If you’re reading this, then I’m going to assume that you’re not grossed out by poop. The title sums up what you’re about to hear. I was having a hard time choosing between the one above and “Why Won’t You Poop on the G*dd&#n Toilet Instead of Everywhere Else?!” but “Purse Full of Poop” seemed catchier, no?
Zana, who turns 3 in February, still hasn’t made the decision to poop on the toilet. I say “made the decision” because I know she’s 100% capable of doing it. She pees on the potty without a problem (most of the time), but #2 has only happened on the potty a few times. Recently, we’ve started forcing the issue by having her wear underwear instead of Pull-ups.
The logic goes something like this: she’ll go all over herself a few times, not like the feeling, and then use the potty forever after. Unfortunately, our trickery hasn’t worked. Here are a couple of my favorite not-wearing-a-Pull-up moments from the past week:
1. I pick up my darling daughter at school and receive the exciting news that she didn’t have any accidents that day.
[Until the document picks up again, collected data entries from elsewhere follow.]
-- pv_equiv track=rewrite | github.com/maxfra01/AoC-2024 | day22/day22.py | find_best_sequence
-- ===== SOURCE A (Python) =====
-- def mix_and_prune(secret, value):
--     secret ^= value
--     secret %= 16777216
--     return secret
--
-- def next_secret(secret):
--     secret = mix_and_prune(secret, secret * 64)
--     secret = mix_and_prune(secret, secret // 32)
--     secret = mix_and_prune(secret, secret * 2048)
--     return secret
--
-- def get_prices(initial_secret, iterations):
--     prices = []
--     secret = initial_secret
--     for _ in range(iterations):
--         secret = next_secret(secret)
--         prices.append(secret % 10)
--     return prices
--
-- def find_best_sequence(initial_secrets, iterations=2000):
--     from itertools import product
--
--     best_sequence = None
--     max_bananas = 0
--
--     # Generate all possible sequences of four price changes
--     possible_sequences = list(product(range(-9, 10), repeat=4))
--
--     for sequence in possible_sequences:
--         total_bananas = 0
--         for secret in initial_secrets:
--             prices = get_prices(secret, iterations)
--             changes = [prices[i] - prices[i - 1] for i in range(1, len(prices))]
--             for i in range(len(changes) - 3):
--                 if changes[i:i + 4] == list(sequence):
--                     total_bananas += prices[i + 4]
--                     break
--         if total_bananas > max_bananas:
--             max_bananas = total_bananas
--             best_sequence = sequence
--
--     return best_sequence, max_bananas
-- ===== SOURCE B (Python) =====
-- def find_best_sequence(initial_secrets, iterations=2000):
--     # One pass per buyer: record each 4-change sequence's first-occurrence price
--     # into a global totals dict, then scan sequences once for the best total.
--     totals = {}
--     for secret in initial_secrets:
--         prices = []
--         s = secret
--         for _ in range(iterations):
--             s = (s ^ (s * 64)) % 16777216
--             s = (s ^ (s // 32)) % 16777216
--             s = (s ^ (s * 2048)) % 16777216
--             prices.append(s % 10)
--         first = {}
--         for i in range(len(prices) - 4):
--             seq = (prices[i + 1] - prices[i], prices[i + 2] - prices[i + 1],
--                    prices[i + 3] - prices[i + 2], prices[i + 4] - prices[i + 3])
--             first.setdefault(seq, prices[i + 4])
--         for seq, p in first.items():
--             totals[seq] = totals.get(seq, 0) + p
--     best_sequence, max_bananas = None, 0
--     for a in range(-9, 10):
--         for b in range(-9, 10):
--             for c in range(-9, 10):
--                 for d in range(-9, 10):
--                     t = totals.get((a, b, c, d), 0)
--                     if t > max_bananas:
--                         best_sequence, max_bananas = (a, b, c, d), t
--     return best_sequence, max_bananas
-- ===== Notes on version B (the rewrite author's own statement) =====
-- stated objective: faster
-- what changed: Instead of rescanning every buyer's full price list for each of the 19^4 candidate sequences, B makes one pass per buyer recording each 4-change sequence's first-occurrence price into a global totals dict, then picks the best by a single dict-lookup scan over the candidates.
import Mathlib
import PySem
Hooray! When we walk in the house, I say “Zana, let’s go to the potty.” To which she replies, “I don’t need to.”
Then, within one minute, she tells me she peed in her pants. I calmly start cleaning up the puddle of urine while she takes her clothes off and puts them in the laundry room. I don’t even get to finish the job when I hear, from the other room, “Mommy, I poopied!”
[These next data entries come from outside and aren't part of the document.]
theorem pvFlipBit (q : Int) : (-q - 1) % 2 = 1 - q % 2 := by omega

theorem t0x (x0 y0 : Int) : pvTX 0 x0 y0 = x0 := rfl
theorem t1x (x0 y0 : Int) : pvTX 1 x0 y0 = y0 := rfl
theorem t2x (x0 y0 : Int) : pvTX 2 x0 y0 = -y0 - 1 := rfl
theorem t3x (x0 y0 : Int) : pvTX 3 x0 y0 = -x0 - 1 := rfl
theorem t0y (x0 y0 : Int) : pvTY 0 x0 y0 = y0 := rfl
theorem t1y (x0 y0 : Int) : pvTY 1 x0 y0 = x0 := rfl
theorem t2y (x0 y0 : Int) : pvTY 2 x0 y0 = -x0 - 1 := rfl
theorem t3y (x0 y0 : Int) : pvTY 3 x0 y0 = -y0 - 1 := rfl
-- the factorization loop produces exactly the increasing list of (positive) prime divisors
theorem factorLoop_spec : ∀ (n d : Int) (acc : List Int), 1 ≤ n → 2 ≤ d →
    (∀ e : Int, 2 ≤ e → e < d → ¬ e ∣ n) →
    ∃ L, factorLoop n d acc = acc ++ L ∧ L.Pairwise (· < ·) ∧ (∀ e ∈ L, d ≤ e) ∧
      (∀ p, p ∈ L ↔ (2 ≤ p ∧ Prime p ∧ p ∣ n)) := by
  intro n d acc
  induction n, d, acc using factorLoop_ind with
  | case1 n d acc h hd ih =>
    intro h1 h2 hinv
    have hn : 0 < n := by omega
    have hdvd : d ∣ n := Int.dvd_of_emod_eq_zero hd
    have hdp : Prime d := by
      apply int_prime_of_divisors d h.1
      intro m hm hmd
      by_contra hcon
      push_neg at hcon
      have hmle : m ≤ d := Int.le_of_dvd (by omega) hmd
      exact hinv m (by omega) (by omega) (hmd.trans hdvd)
    have hn' : 0 < stripFactor n d := stripFactor_pos n d hn
    have hinv' : ∀ e : Int, 2 ≤ e → e < d + 1 → ¬ e ∣ stripFactor n d := by
      intro e he hlt hdvd'
      rcases eq_or_lt_of_le (by omega : e ≤ d) with rfl | hltd
      · exact stripFactor_not_dvd n e hn he hdvd'
      · exact hinv e he hltd (hdvd'.trans (stripFactor_dvd n d))
    obtain ⟨L', hL', hp', hlb', hmem'⟩ := ih (by omega) (by omega) hinv'
    refine ⟨d :: L', ?_, ?_, ?_, ?_⟩
    · rw [factorLoop_unfold, if_pos h, if_pos hd, hL']; simp
    · exact List.pairwise_cons.2 ⟨fun e he => by have := hlb' e he; omega, hp'⟩
    · intro e he
      rcases List.mem_cons.1 he with rfl | he'
      · exact le_refl _
      · have := hlb' e he'; omega
    · intro p
      simp only [List.mem_cons, hmem' p]
      constructor
      · rintro (rfl | ⟨hp2, hppr, hpd⟩)
        · exact ⟨h.1, hdp, hdvd⟩
        · exact ⟨hp2, hppr, hpd.trans (stripFactor_dvd n d)⟩
      · rintro ⟨hp2, hppr, hpdn⟩
        by_cases hpe : p = d
        · exact Or.inl hpe
        · exact Or.inr ⟨hp2, hppr,
            (stripFactor_prime_dvd_iff n d p hn h.1 hdp hp2 hppr hpe).2 hpdn⟩
  | case2 n d acc h hd ih =>
    intro h1 h2 hinv
    have hinv' : ∀ e : Int, 2 ≤ e → e < d + 1 → ¬ e ∣ n := by
      intro e he hlt hdvd'
      rcases eq_or_lt_of_le (by omega : e ≤ d) with rfl | hltd
      · exact hd (Int.emod_eq_zero_of_dvd hdvd')
      · exact hinv e he hltd hdvd'
    obtain ⟨L', hL', hp', hlb', hmem'⟩ := ih h1 (by omega) hinv'
    refine ⟨L', by rw [factorLoop_unfold, if_pos h, if_neg hd]; exact hL', hp',
      fun e he => by have := hlb' e he; omega, hmem'⟩
  | case3 n d acc h h1n =>
    intro h1 h2 hinv
    have hdd : n < d * d := by
      rcases not_and_or.1 h with hc | hc
      · omega
      · omega
    have hnp : Prime n := by
      apply int_prime_of_divisors n (by omega)
      intro m hm hmd
      by_contra hcon
      push_neg at hcon
      have hm2 : 2 ≤ m := by
        rcases eq_or_lt_of_le hm with rfl | h' <;> omega
      have hmlt : m < n := by
        have := Int.le_of_dvd (by omega) hmd
        omega
      obtain ⟨f, hf⟩ := hmd
      have hf1 : 1 ≤ f := by nlinarith
      have hf2 : 2 ≤ f := by
        rcases eq_or_lt_of_le hf1 with rfl | h' <;> omega
      by_cases hmd' : m < d
      · exact hinv m hm2 hmd' ⟨f, hf⟩
      · have hflt : f < d := by nlinarith
        exact hinv f hf2 hflt ⟨m, by rw [hf]; ring⟩
    have hdn : d ≤ n := by
      by_contra hcon
      push_neg at hcon
      exact hinv n (by omega) (by omega) dvd_rfl
    refine ⟨[n], by rw [factorLoop_unfold, if_neg h, if_pos h1n], by simp, by simpa using hdn, ?_⟩
    intro p
    simp only [List.mem_cons, List.not_mem_nil, or_false]
    constructor
    · rintro rfl
      exact ⟨by omega, hnp, dvd_rfl⟩
    · rintro ⟨hp2, hppr, hpd⟩
      rcases int_divisor_of_prime n p (by omega) hnp (by omega) hpd with h' | h' <;> omega
  | case4 n d acc h h1n =>
    intro h1 h2 hinv
    refine ⟨[], by rw [factorLoop_unfold, if_neg h, if_neg h1n]; simp, by simp, by simp, ?_⟩
    intro p
    simp only [List.not_mem_nil, false_iff]
    rintro ⟨hp2, _, hpd⟩
    have hn1 : n = 1 := by omega
    subst hn1
    have := Int.le_of_dvd one_pos hpd
    omega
“Where?” I ask; it wasn’t anywhere obvious. My little girl had climbed naked on top of the brown, leather ottoman, squatted, and done her business. I was so grossed out that I wanted to wipe her little butt with the Lysol wipes, like I used on the ottoman… but I refrained.
2. Some neighborhood friends invited us over for dinner for the first time. Everything was going beautifully– the kids were playing in the basement and the grown-ups were enjoying a lovely meal and multiple bottles of wine. Zana had used the potty at least once, so I was feeling pretty good about my decision to let her wear underwear… until I heard those dreaded words: “Mommy, I made a poopie!”
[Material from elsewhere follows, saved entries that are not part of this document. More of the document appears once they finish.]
-- pv_equiv track=rewrite | github.com/kshaab/Banking-Widget | src/actions_with_bank_operations.py | process_bank_operations
-- ===== SOURCE A (Python) =====
-- from collections import Counter
--
-- def process_bank_operations(data:list[dict], categories:list)->dict:
--     separated_categories = []
--     for transactions in data:
--         sep_category = transactions.get("description")
--         if sep_category and sep_category in categories:
--             separated_categories.append(sep_category)
--
--     counted = Counter(separated_categories)
--     return dict(counted)
-- ===== SOURCE B (Python) =====
-- def process_bank_operations(data: list[dict], categories: list) -> dict:
--     # Alternative decomposition: discover qualifying descriptions in order of
--     # first appearance, then count each one by a separate rescan of data.
--     keys = []
--     for tx in data:
--         d = tx.get("description")
--         if d and d in categories and d not in keys:
--             keys.append(d)
--     return {k: sum(1 for tx in data if tx.get("description") == k) for k in keys}
-- ===== Notes on version B (the rewrite author's own statement) =====
-- stated objective: alternative
-- what changed: Replaces A's collect-into-a-list-then-Counter pipeline with ordered discovery of the distinct qualifying descriptions followed by a per-key rescan of data that counts each key (nested scans, no Counter, no intermediate occurrence list).
import Mathlib
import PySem

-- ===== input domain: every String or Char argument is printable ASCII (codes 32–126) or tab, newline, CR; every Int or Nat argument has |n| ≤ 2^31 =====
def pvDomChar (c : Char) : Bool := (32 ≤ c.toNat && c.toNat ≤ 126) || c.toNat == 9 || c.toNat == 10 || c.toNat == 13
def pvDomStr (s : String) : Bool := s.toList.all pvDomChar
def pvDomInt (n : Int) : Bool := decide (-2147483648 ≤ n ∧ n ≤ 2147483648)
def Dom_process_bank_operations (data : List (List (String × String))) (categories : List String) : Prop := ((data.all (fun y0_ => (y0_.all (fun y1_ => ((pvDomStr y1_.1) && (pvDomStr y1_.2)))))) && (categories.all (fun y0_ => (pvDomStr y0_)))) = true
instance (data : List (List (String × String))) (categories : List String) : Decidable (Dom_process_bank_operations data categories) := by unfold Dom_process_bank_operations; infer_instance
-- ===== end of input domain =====

-- B replaces A's collect-then-Counter pipeline with ordered discovery of the distinct
-- qualifying descriptions plus a per-key counting rescan of data (objective: alternative).

-- ===== PORT A =====
def process_bank_operations (data : List (List (String × String))) (categories : List String) : List (String × Int) :=
  let separated_categories := data.foldl (fun acc transactions =>
    match (PySem.Dict.mk transactions).get? "description" with
    | some sep_category =>
        if sep_category ≠ "" ∧ sep_category ∈ categories then acc ++ [sep_category] else acc
    | none => acc) []
  (PySem.Dict.counter separated_categories).items

-- ===== PORT B =====
def process_bank_operations_alt (data : List (List (String × String))) (categories : List String) : List (String × Int) :=
  let keys := data.foldl (fun ks tx =>
    match (PySem.Dict.mk tx).get? "description" with
    | some d => if d ≠ "" ∧ d ∈ categories ∧ d ∉ ks then ks ++ [d] else ks
    | none => ks) []
  keys.map (fun k =>
    (k, (data.map (fun tx => if (PySem.Dict.mk tx).get? "description" = some k then (1:Int) else 0)).sum))

-- ===== PRECONDITION & SPEC =====
def Spec_process_bank_operations (data : List (List (String × String))) (categories : List String) (out : List (String × Int)) : Prop := out = process_bank_operations_alt data categories
instance (data : List (List (String × String))) (categories : List String) (out : List (String × Int)) : Decidable (Spec_process_bank_operations data categories out) := by unfold Spec_process_bank_operations; infer_instance

-- ===== CLAIM (what is proved, stated in full; the proofs are below) =====
def Claim_equal_process_bank_operations : Prop := ∀ (data : List (List (String × String))) (categories : List String), Dom_process_bank_operations data categories → Spec_process_bank_operations data categories (process_bank_operations data categories)

-- ===== LEMMAS AND PROOFS =====

-- the qualifying description of a transaction, if any (truthy and in categories)
def pvF (categories : List String) (tx : List (String × String)) : Option String :=
  match (PySem.Dict.mk tx).get? "description" with
  | some s => if s ≠ "" ∧ s ∈ categories then some s else none
  | none => none

theorem pvF_none (categories : List String) (tx : List (String × String))
    (h : (PySem.Dict.mk tx).get? "description" = none) : pvF categories tx = none := by
  unfold pvF; rw [h]

theorem pvF_some_pos (categories : List String) (tx : List (String × String)) (s : String)
    (h : (PySem.Dict.mk tx).get? "description" = some s) (hq : s ≠ "" ∧ s ∈ categories) :
    pvF categories tx = some s := by
  unfold pvF; rw [h]; exact if_pos hq

theorem pvF_some_neg (categories : List String) (tx : List (String × String)) (s : String)
    (h : (PySem.Dict.mk tx).get? "description" = some s) (hq : ¬ (s ≠ "" ∧ s ∈ categories)) :
    pvF categories tx = none := by
  unfold pvF; rw [h]; exact if_neg hq

theorem pvA_fold (categories : List String) (l : List (List (String × String))) (acc : List String) :
    l.foldl (fun acc tx =>
      match (PySem.Dict.mk tx).get? "description" with
      | some s => if s ≠ "" ∧ s ∈ categories then acc ++ [s] else acc
      | none => acc) acc = acc ++ l.filterMap (pvF categories) := by
  induction l generalizing acc with
  | nil => simp
  | cons tx rest ih =>
    simp only [List.foldl_cons, List.filterMap_cons]
    cases h : (PySem.Dict.mk tx).get? "description" with
    | none => rw [pvF_none categories tx h]; simp [ih]
    | some s =>
      by_cases hq : s ≠ "" ∧ s ∈ categories
      · rw [pvF_some_pos categories tx s h hq]
        show List.foldl _ (if s ≠ "" ∧ s ∈ categories then acc ++ [s] else acc) rest
          = acc ++ (s :: List.filterMap (pvF categories) rest)
        rw [if_pos hq, ih]; simp
      · rw [pvF_some_neg categories tx s h hq]
        show List.foldl _ (if s ≠ "" ∧ s ∈ categories then acc ++ [s] else acc) rest
          = acc ++ List.filterMap (pvF categories) rest
        rw [if_neg hq, ih]

theorem pvB_fold (categories : List String) (l : List (List (String × String))) (ks : PySem.Set String) :
    l.foldl (fun ks tx =>
      match (PySem.Dict.mk tx).get? "description" with
      | some d => if d ≠ "" ∧ d ∈ categories ∧ d ∉ ks then ks ++ [d] else ks
      | none => ks) ks = PySem.Set.update ks (l.filterMap (pvF categories)) := by
  induction l generalizing ks with
  | nil => simp [PySem.Set.update]
  | cons tx rest ih =>
    simp only [List.foldl_cons, List.filterMap_cons]
    cases h : (PySem.Dict.mk tx).get? "description" with
    | none => rw [pvF_none categories tx h]; exact ih ks
    | some d =>
      by_cases hq : d ≠ "" ∧ d ∈ categories
      · rw [pvF_some_pos categories tx d h hq, PySem.Set.update_cons]
        show List.foldl _ (if d ≠ "" ∧ d ∈ categories ∧ d ∉ ks then ks ++ [d] else ks) rest
          = PySem.Set.update (PySem.Set.add ks d) (List.filterMap (pvF categories) rest)
        by_cases hm : d ∈ ks
        · rw [if_neg (by tauto), ih, PySem.Set.add_of_mem hm]
        · rw [if_pos ⟨hq.1, hq.2, hm⟩, ih, PySem.Set.add_of_not_mem hm]
      · rw [pvF_some_neg categories tx d h hq]
        show List.foldl _ (if d ≠ "" ∧ d ∈ categories ∧ d ∉ ks then ks ++ [d] else ks) rest
          = PySem.Set.update ks (List.filterMap (pvF categories) rest)
        rw [if_neg (by tauto)]; exact ih ks

theorem pvF_eq_some_iff (categories : List String) (tx : List (String × String)) (k : String)
    (hk : k ≠ "" ∧ k ∈ categories) :
    (pvF categories tx = some k) ↔ (PySem.Dict.mk tx).get? "description" = some k := by
  unfold pvF
  cases h : (PySem.Dict.mk tx).get? "description" with
  | none => simp
  | some s =>
    show (if s ≠ "" ∧ s ∈ categories then some s else none) = some k
      ↔ some s = some k
    by_cases hq : s ≠ "" ∧ s ∈ categories
    · rw [if_pos hq]
    · rw [if_neg hq]
      simp only [Option.some.injEq]
      constructor
      · intro hc; cases hc
      · intro hsk; subst hsk; exact absurd hk hq

-- ===== VERDICT (by name: the statement is the Claim_ definition above) =====
theorem process_bank_operations_spec : Claim_equal_process_bank_operations := by
  intro data categories _
  unfold Spec_process_bank_operations process_bank_operations process_bank_operations_alt
  rw [pvA_fold, pvB_fold]
  simp only [List.nil_append]
  rw [PySem.Set.update_nil_left, PySem.Dict.items_counter]
  apply List.map_congr_left
  intro k hkmem
  have hkS : k ∈ data.filterMap (pvF categories) :=
    (PySem.Set.mem_ofList (data.filterMap (pvF categories)) k).1 hkmem
  have hq : k ≠ "" ∧ k ∈ categories := by
    rcases List.mem_filterMap.1 hkS with ⟨tx, _, hf⟩
    unfold pvF at hf
    cases h : (PySem.Dict.mk tx).get? "description" with
    | none =>
      rw [h] at hf
      cases (show (none : Option String) = some k from hf)
    | some s =>
      rw [h] at hf
      have hf' : (if s ≠ "" ∧ s ∈ categories then some s else none) = some k := hf
      by_cases hqs : s ≠ "" ∧ s ∈ categories
      · rw [if_pos hqs] at hf'
        have : s = k := by injection hf'
        exact this ▸ hqs
      · rw [if_neg hqs] at hf'
        cases hf'
  have hcount : (data.filterMap (pvF categories)).count k
      = data.countP (fun tx => pvF categories tx == some k) := List.count_filterMap
  have hsum : (data.map (fun tx => if (PySem.Dict.mk tx).get? "description" = some k then (1:Int) else 0)).sum
      = ((data.countP (fun tx => decide ((PySem.Dict.mk tx).get? "description" = some k)) : Nat) : Int) := by
    rw [show (fun tx => if (PySem.Dict.mk tx).get? "description" = some k then (1:Int) else 0)
        = (fun tx => if (decide ((PySem.Dict.mk tx).get? "description" = some k)) = true then (1:Int) else 0)
      from by funext tx; simp]
    exact PySem.List.sum_map_ite_one_zero _ data
  have hcp : data.countP (fun tx => pvF categories tx == some k)
      = data.countP (fun tx => decide ((PySem.Dict.mk tx).get? "description" = some k)) := by
    apply List.countP_congr
    intro tx _
    simp [pvF_eq_some_iff categories tx k hq]
  simp only [hsum, ← hcp, ← hcount]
Ummmmmmm “In your pants!?”
Did I really have to ask? I tried to act casual around our gracious hosts, taking Zana into the hallway to assess the damage. It was ugly. I asked for a plastic bag and used almost an entire package of wipes cleaning her behind, legs, feet(?!), everything. Zana got dressed in the change of clothes I brought (yay for thinking ahead-ha), and put the bag of nasty-ness in my beautiful new purse that I bought last week. I’d just have to sort it out later (or throw the whole thing away at home– but they were her cute little skinny jeans and I really like those!).
I thought we’d moved on until the older girls came up the stairs carrying a dress-up skirt covered in– you guessed it– poop. “Ewwwwwwwwww,” they said as they crinkled their noses. “There’s poop on this!”
Seriously?! I can’t figure out how that happened. Did she shove the tutu down her pants? I mean, it was covered. We ended up throwing it out instead of trying to wash it, if that gives you any idea of how much poop was involved.
Our friends told us a couple bathroom stories of their own, in an effort to make us feel less-embarrassed. But all I kept thinking was “please don’t let them find any more of Zana’s poop strewn around the house.” I have a feeling they’re too nice to tell us if they did.
MomInDCity readers, you have to help me. Zana’s school says to keep her in underwear, but just today I got another bag of her soiled clothing from the teacher. Yuck, yuck, yuck, yuck, yuck!